Stored data:
-- pv_equiv track=rewrite | github.com/Suah-Cho/Algorithm | Training/HandlingString/pushChar/pushChar.py | solution
-- ===== SOURCE A (Python) =====
-- from collections import deque
--
-- def solution(A, B):
--     A_list = deque(A)
--     B_list = deque(B)
--     for i in range(len(A_list)) :
--         if A_list == B_list :
--             return i
--         A_list.rotate(1)
--
--     return -1
-- ===== SOURCE B (Python) =====
-- def solution(A, B):
--     # rotation index via one substring search in the doubled string,
--     # instead of rotating a deque n times
--     n = len(A)
--     if len(B) != n:
--         return -1
--     if A == B:
--         return 0
--     s = (A + A).rfind(B, 1, 2 * n - 1)
--     return -1 if s == -1 else n - s
-- ===== Notes on version B (the rewrite author's own statement) =====
-- stated objective: faster
-- what changed: Instead of right-rotating a deque up to n times and comparing whole deques each step, B does one rfind of B inside the doubled string A+A and maps the largest match position s in [1,n) to the rotation count n-s.
-- intended difference: On the single input A='' and B='', A returns -1 because its loop body never runs, while B returns 0, the intended rotation count for two equal (empty) strings. — e.g. on solution("", ""): A returns -1, B returns 0
import Mathlib
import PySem

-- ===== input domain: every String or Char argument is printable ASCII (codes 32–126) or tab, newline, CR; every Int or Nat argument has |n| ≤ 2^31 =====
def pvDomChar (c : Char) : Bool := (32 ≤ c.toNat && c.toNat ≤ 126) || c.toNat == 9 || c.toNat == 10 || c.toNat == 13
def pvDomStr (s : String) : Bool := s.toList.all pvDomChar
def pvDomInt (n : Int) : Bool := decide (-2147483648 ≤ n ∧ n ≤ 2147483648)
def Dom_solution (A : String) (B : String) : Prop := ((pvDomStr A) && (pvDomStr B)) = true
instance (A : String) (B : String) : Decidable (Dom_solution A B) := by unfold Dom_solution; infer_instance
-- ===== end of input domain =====

-- B replaces A's n deque rotations (each compared element-wise) with one search of B in the doubled string A+A (objective: faster).

-- ===== PORT A =====
-- deque.rotate(1): move the last element to the front (no-op on the empty deque)
def rotA (l : List Char) : List Char :=
  match l.getLast? with
  | none => []
  | some c => c :: l.dropLast

-- the 'for i in range(len(A_list))' loop with early return: fuel = remaining iterations, i = current index
def loopA (b : List Char) : List Char → Int → Nat → Int
  | _, _, 0 => -1
  | cur, i, Nat.succ fuel => if cur == b then i else loopA b (rotA cur) (i + 1) fuel

def solution (A : String) (B : String) : Int :=
  loopA B.toList A.toList 0 A.toList.length

-- ===== PORT B =====
-- hand-port of (A+A).rfind(B, 1, 2*n-1): largest s in [1, (2*n-1)-len(B)] with (A+A)[s:s+len(B)] == B,
-- else -1; exact because str.rfind returns the largest start position s with start ≤ s ≤ end - len(B)
def rfindAux (d b : List Char) : Nat → Int
  | 0 => -1
  | Nat.succ s => if (d.drop (s + 1)).take b.length == b then ((s : Int) + 1) else rfindAux d b s

def solution_alt (A : String) (B : String) : Int :=
  let a := A.toList
  let b := B.toList
  let n := a.length
  if b.length ≠ n then -1
  else if a == b then 0
  else
    let s := rfindAux (a ++ a) b (2 * n - 1 - b.length)
    if s == -1 then -1 else (n : Int) - s

-- ===== PRECONDITION & SPEC =====
-- On A = '' and B = '', A returns -1 only because 'range(0)' makes its loop body never run,
-- while B returns 0, the intended rotation count for two equal (empty) strings.
def D_solution (A : String) (B : String) : Prop := A = "" ∧ B = ""
instance (A : String) (B : String) : Decidable (D_solution A B) := by unfold D_solution; infer_instance

def Spec_solution (A : String) (B : String) (out : Int) : Prop := ¬ D_solution A B → out = solution_alt A B
instance (A : String) (B : String) (out : Int) : Decidable (Spec_solution A B out) := by unfold Spec_solution; infer_instance

def pvDiffWitness_solution : String × String := ("", "")
def pvDiffWitnessOut_solution : Int × Int := (-1, 0)

-- ===== CLAIM (what is proved, stated in full; the proofs are below) =====
def Claim_unchanged_solution : Prop := ∀ (A : String) (B : String), Dom_solution A B → Spec_solution A B (solution A B)
def Claim_changed_solution : Prop := Dom_solution (pvDiffWitness_solution.1) (pvDiffWitness_solution.2) ∧ D_solution (pvDiffWitness_solution.1) (pvDiffWitness_solution.2) ∧ solution (pvDiffWitness_solution.1) (pvDiffWitness_solution.2) = pvDiffWitnessOut_solution.1 ∧ solution_alt (pvDiffWitness_solution.1) (pvDiffWitness_solution.2) = pvDiffWitnessOut_solution.2 ∧ pvDiffWitnessOut_solution.1 ≠ pvDiffWitnessOut_solution.2
def Claim_exact_solution : Prop := ∀ (A : String) (B : String), Dom_solution A B → D_solution A B → solution A B ≠ solution_alt A B

-- ===== LEMMAS AND PROOFS =====

theorem rotA_length (l : List Char) : (rotA l).length = l.length := by
  match h : l.getLast? with
  | none => simp_all [rotA, List.getLast?_eq_none_iff]
  | some c =>
    have hne : l ≠ [] := by rintro rfl; simp at h
    have : l.length ≠ 0 := by simpa using hne
    simp [rotA, h, List.length_dropLast]
    omega

-- window identity: a length-n slice of the doubled list is a rotation of a
theorem window_eq (a : List Char) (s : Nat) (hs : s ≤ a.length) :
    ((a ++ a).drop s).take a.length = a.drop s ++ a.take s := by
  rw [List.drop_append_of_le_length hs, List.take_append]
  have h1 : (a.drop s).length = a.length - s := by simp
  rw [List.take_of_length_le (by omega), h1]
  rw [Nat.sub_sub_self hs]

-- one right rotation shifts the window start down by one
theorem rotA_window (a : List Char) (s : Nat) (h1 : s + 1 ≤ a.length) :
    rotA (a.drop (s + 1) ++ a.take (s + 1)) = a.drop s ++ a.take s := by
  have hsl : s < a.length := h1
  have htake : a.take (s + 1) = a.take s ++ [a[s]] := by
    rw [List.take_add_one]; simp [List.getElem?_eq_getElem hsl]
  have hl : a.drop (s + 1) ++ a.take (s + 1) = (a.drop (s + 1) ++ a.take s) ++ [a[s]] := by
    rw [htake, List.append_assoc]
  rw [hl]
  unfold rotA
  rw [List.getLast?_concat, List.dropLast_concat]
  show a[s] :: (a.drop (s + 1) ++ a.take s) = a.drop s ++ a.take s
  rw [← List.cons_append, ← List.drop_eq_getElem_cons hsl]

-- main correspondence: A's loop with s iterations left (testing windows s, s-1, …, 1)
-- equals B's rfind scan from position s, mapped through n - s
theorem main_corr (a b : List Char) (hb : b.length = a.length) :
    ∀ s : Nat, s ≤ a.length →
      loopA b (a.drop s ++ a.take s) ((a.length : Int) - s) s =
        (if rfindAux (a ++ a) b s == -1 then -1 else (a.length : Int) - rfindAux (a ++ a) b s) := by
  intro s
  induction s with
  | zero => intro _; simp [loopA, rfindAux]
  | succ s ih =>
    intro hs
    have hw : ((a ++ a).drop (s + 1)).take b.length = a.drop (s + 1) ++ a.take (s + 1) := by
      rw [hb]; exact window_eq a (s + 1) hs
    by_cases hc : a.drop (s + 1) ++ a.take (s + 1) = b
    · have hc' : (a.drop (s + 1) ++ a.take (s + 1) == b) = true := beq_iff_eq.mpr hc
      have h1 : ((s : Int) + 1 == -1) = false := by
        apply beq_false_of_ne; omega
      simp only [loopA, rfindAux, hw, hc', if_true]
      simp only [h1, Bool.false_eq_true, if_false]
      push_cast; ring
    · have hc' : (a.drop (s + 1) ++ a.take (s + 1) == b) = false := beq_false_of_ne hc
      simp only [loopA, rfindAux, hw, hc', Bool.false_eq_true, if_false]
      rw [rotA_window a s hs]
      rw [show ((a.length : Int) - ↑(s + 1) + 1) = (a.length : Int) - ↑s by push_cast; ring]
      exact ih (by omega)

-- A's loop returns -1 whenever the lengths differ (rotation preserves length)
theorem loopA_ne_length (b : List Char) (cur : List Char) (i : Int) (fuel : Nat)
    (h : cur.length ≠ b.length) : loopA b cur i fuel = -1 := by
  induction fuel generalizing cur i with
  | zero => rfl
  | succ n ih =>
    have hne : (cur == b) = false := by
      apply beq_false_of_ne; intro he; exact h (by rw [he])
    simp only [loopA, hne, Bool.false_eq_true, if_false]
    exact ih _ _ (by rw [rotA_length]; exact h)

theorem solution_eq_alt (A B : String) (hD : ¬ (A = "" ∧ B = "")) :
    solution A B = solution_alt A B := by
  unfold solution solution_alt
  dsimp only
  set a := A.toList with ha
  set b := B.toList with hbdef
  by_cases hb : b.length = a.length
  · rw [if_neg (by omega)]
    rcases Nat.eq_zero_or_pos a.length with h0 | hpos
    · exfalso
      apply hD
      have ha0 : a = [] := List.length_eq_zero_iff.mp h0
      have hb0 : b = [] := List.length_eq_zero_iff.mp (by omega)
      constructor
      · have : A.toList = ([] : List Char) := by rw [← ha]; exact ha0
        exact String.toList_eq_nil_iff.mp this
      · have : B.toList = ([] : List Char) := by rw [← hbdef]; exact hb0
        exact String.toList_eq_nil_iff.mp this
    · obtain ⟨m, hm⟩ : ∃ m, a.length = m + 1 := ⟨a.length - 1, by omega⟩
      have key := main_corr a b hb a.length (le_refl _)
      have hwin : a.drop a.length ++ a.take a.length = a := by
        simp
      have hz : (a.length : Int) - (a.length : Nat) = 0 := by ring
      rw [hwin, hz] at key
      have htop : ((a ++ a).drop (m + 1)).take b.length = a := by
        rw [← hm, hb, List.drop_left, List.take_length]
      rw [hm] at key
      simp only [rfindAux, htop] at key
      by_cases hab : a = b
      · have hab' : (a == b) = true := beq_iff_eq.mpr hab
        rw [if_pos hab']
        rw [hab'] at key
        simp only [if_true] at key
        have : (((m : Int) + 1) == -1) = false := by apply beq_false_of_ne; omega
        rw [this] at key
        simp only [Bool.false_eq_true, if_false] at key
        rw [hm, key]; push_cast; ring
      · have hab' : (a == b) = false := beq_false_of_ne hab
        rw [if_neg (by simp [hab'])]
        rw [hab'] at key
        simp only [Bool.false_eq_true, if_false] at key
        have hidx : 2 * a.length - 1 - b.length = m := by omega
        rw [hidx, hm]
        exact key
  · rw [if_pos (by omega)]
    exact loopA_ne_length b a 0 a.length (by omega)

-- ===== VERDICT (by name: the statement is the Claim_ definition above) =====
theorem solution_spec : Claim_unchanged_solution := by
  intro A B _ hD
  exact solution_eq_alt A B hD

theorem solution_changed : Claim_changed_solution := by
  unfold Claim_changed_solution; decide

theorem solution_tight : Claim_exact_solution := by
  intro A B _ hD
  obtain ⟨hA, hB⟩ := hD
  subst hA; subst hB; decide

» Assignment: From the entries above, restate word for word the lines from the line containing "succ s ih =>" to the line containing "exact ih (by omega)", both ends included, and nothing more.

» Task answer:
  | succ s ih =>
    intro hs
    have hw : ((a ++ a).drop (s + 1)).take b.length = a.drop (s + 1) ++ a.take (s + 1) := by
      rw [hb]; exact window_eq a (s + 1) hs
    by_cases hc : a.drop (s + 1) ++ a.take (s + 1) = b
    · have hc' : (a.drop (s + 1) ++ a.take (s + 1) == b) = true := beq_iff_eq.mpr hc
      have h1 : ((s : Int) + 1 == -1) = false := by
        apply beq_false_of_ne; omega
      simp only [loopA, rfindAux, hw, hc', if_true]
      simp only [h1, Bool.false_eq_true, if_false]
      push_cast; ring
    · have hc' : (a.drop (s + 1) ++ a.take (s + 1) == b) = false := beq_false_of_ne hc
      simp only [loopA, rfindAux, hw, hc', Bool.false_eq_true, if_false]
      rw [rotA_window a s hs]
      rw [show ((a.length : Int) - ↑(s + 1) + 1) = (a.length : Int) - ↑s by push_cast; ring]
      exact ih (by omega)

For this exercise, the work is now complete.